Uma característica patusca do português, que custa a quem o aprende muitos erros, é a diferença entre o verbo ‘ser’ e o verbo ‘estar.’ As pessoas costumam estar em Barcelos, ou contentes, e ser arquitectos, ou corcundas. Aos nativos a diferença parece evidente: o que alguma coisa ou alguém é parece-lhes menos transitório que o que, ou como, ou onde, meramente alguém está. Há outras línguas porém em que só existe um verbo para as duas tarefas; não é seguro que nelas ser corcunda possa ser uma condição temporária.

Bernardim Ribeiro (1482?-1552?) é o autor de um poema maravilhoso onde imagina que em alturas especiais, quando os nossos colegas de língua diriam ‘eu sou,’ é preferível dizer ‘eu estou,’ e isto apesar de a gramática recomendar o contrário. É um poema que pode ser facilmente encontrado por aí: começa com “Antre mim mesmo e mim” e tem só duas estrofes, cada uma com sete versos (há realmente três versos antes da primeira estrofe, mas são um mote para aquilo que ele propriamente escreveu).

Na segunda estrofe Bernardim Ribeiro resume a sua situação: “De mim me sou feito alheio.” Muitos conhecerão este problema na versão de poetas mais recentes, como Mário de Sá-Carneiro e Fernando Pessoa. Não é no entanto um problema do século XX, visto que o poema de Bernardim foi escrito no princípio do século XVI. “Sou feito” parece indicar que Bernardino nem sempre foi aquilo que é; e que se terá tornado naquilo que é. Como é que isto terá acontecido?

O poema tinha começado com a pré-história da situação: “Uns tempos com grand’engano / vivi eu mesmo comigo.” Nesse começo, Bernardim Ribeiro compara quem vive consigo mesmo a quem está casado consigo próprio. Quem se casa consigo, casa-se por engano; e quando percebe o engano torna-se vulnerável a alterações de estado civil. Bernardim não explica exactamente o que causou as alterações; refere-se a “um mal derramado / que por mal grande me veio.” Como porém um mal é um mal, nada melhorou. Podemos portanto dizer que neste poema o problema inicial não é resolvido. Quem vive consigo mesmo vive enganado; e só reconhece os seus enganos quem já não está enganado; mas quem não está enganado está doente: foi contaminado por “um mal derramado.”

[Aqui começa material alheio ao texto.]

-- pv_equiv track=rewrite | github.com/vladimirazarov/flowforge | src/utils/serializers.py | format_with_loops
-- ===== SOURCE A (Python) =====
-- def format_with_loops(nodes: list[int]) -> str:
--     """
--     Recursively detects the shortest repeated segment (i.e. a loop),
--     wraps it in parentheses with ^+, and joins everything with arrows.
--     """
--     n = len(nodes)
--     # find the shortest i<j such that nodes[i] == nodes[j]
--     best_i = best_j = None
--     best_len = n + 1
--     for i in range(n):
--         for j in range(i + 1, n):
--             if nodes[i] == nodes[j]:
--                 length = j - i
--                 if length < best_len:
--                     best_len, best_i, best_j = length, i, j
--
--     # no loop found, just print flat
--     if best_i is None:
--         return " -> ".join(map(str, nodes))
--
--     assert best_i is not None
--     assert best_j is not None
--     # if the loop covers the entire sequence, don't recurse forever
--     if best_i == 0 and best_j == n - 1:
--         return " -> ".join(map(str, nodes))
--
--     # split into before, loop, after
--     before = nodes[:best_i]
--     loop    = nodes[best_i : best_j + 1]
--     after   = nodes[best_j + 1 :]
--
--     parts: list[str] = []
--     if before:
--         parts.append(format_with_loops(before))
--     parts.append(f"({ ' -> '.join(map(str, loop)) })⁺")
--     if after:
--         parts.append(format_with_loops(after))
--
--     return " -> ".join(parts)
-- ===== SOURCE B (Python) =====
-- def format_with_loops(nodes: list[int]) -> str:
--     """
--     Same output as the quadratic version, but the shortest repeated
--     segment is found in one pass using a last-seen-index dictionary.
--     """
--     best = None  # (length, i, j), strictly improving => earliest minimal pair
--     last: dict[int, int] = {}
--     for j, v in enumerate(nodes):
--         if v in last:
--             length = j - last[v]
--             if best is None or length < best[0]:
--                 best = (length, last[v], j)
--         last[v] = j
--     if best is None or (best[1] == 0 and best[2] == len(nodes) - 1):
--         return " -> ".join(map(str, nodes))
--     _, i, j = best
--     parts: list[str] = []
--     if i > 0:
--         parts.append(format_with_loops(nodes[:i]))
--     parts.append("(" + " -> ".join(map(str, nodes[i:j + 1])) + ")⁺")
--     if j + 1 < len(nodes):
--         parts.append(format_with_loops(nodes[j + 1:]))
--     return " -> ".join(parts)
-- ===== Notes on version B (the rewrite author's own statement) =====
-- stated objective: faster
-- what changed: A's per-recursion-level all-pairs double loop for the shortest repeated pair is replaced by a single pass keeping a last-seen-index dictionary: every shortest repeat is between consecutive occurrences, and scanning positions in order with strict improvement picks exactly A's (smallest gap, smallest i) pair.
import Mathlib
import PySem

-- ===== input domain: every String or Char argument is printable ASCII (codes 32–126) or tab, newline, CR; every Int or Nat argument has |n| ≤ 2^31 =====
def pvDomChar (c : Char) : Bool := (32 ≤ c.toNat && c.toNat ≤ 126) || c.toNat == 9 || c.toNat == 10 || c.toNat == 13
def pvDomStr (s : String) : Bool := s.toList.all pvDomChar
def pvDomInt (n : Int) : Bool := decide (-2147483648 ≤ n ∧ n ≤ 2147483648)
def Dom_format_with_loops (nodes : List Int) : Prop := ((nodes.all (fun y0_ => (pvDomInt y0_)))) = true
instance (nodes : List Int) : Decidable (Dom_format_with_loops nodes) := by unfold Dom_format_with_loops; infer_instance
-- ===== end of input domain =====

-- B replaces A's all-pairs O(n^2) scan per recursion level by a one-pass last-seen-index
-- dictionary scan (objective: faster); both recursions use fuel = list length, which the
-- shrinking slices never exhaust.

-- ===== PORT A =====
-- " -> ".join(map(str, xs))
def pvJoinArrow (xs : List Int) : String :=
  PySem.Str.join " -> " (xs.map PySem.Int.toStr)

-- the nested i/j loops of A computing (best_len, (best_i, best_j))
def pvSearchA (nodes : List Int) : Int × Option (Int × Int) :=
  let n : Int := (nodes.length : Int)
  (PySem.List.pyRange 0 n 1).foldl (fun st i =>
    (PySem.List.pyRange (i + 1) n 1).foldl (fun st j =>
      if PySem.List.pyGetD nodes i 0 = PySem.List.pyGetD nodes j 0 then
        if j - i < st.1 then (j - i, some (i, j)) else st
      else st) st) (n + 1, none)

O poema indica essa nova condição permanente, com a qual a pequena história conclui, através de um muito ligeiro entorse gramatical, quase imperceptível. É com esse pingo de gramática que o poema acaba: “Nova dor, novo receio / foi este que me tomou, /assim me tem, assim estou.” Bernardim Ribeiro não acha apenas que foi capturado por males, dores e receios; passou também a usar “assim estou” como sinónimo de ‘assim sou.’ Terá por isso, apesar da língua portuguesa, chegado à conclusão de que neste mundo o que somos é o que estamos: estamos doentes, estamos corcundas, estamos arquitectos.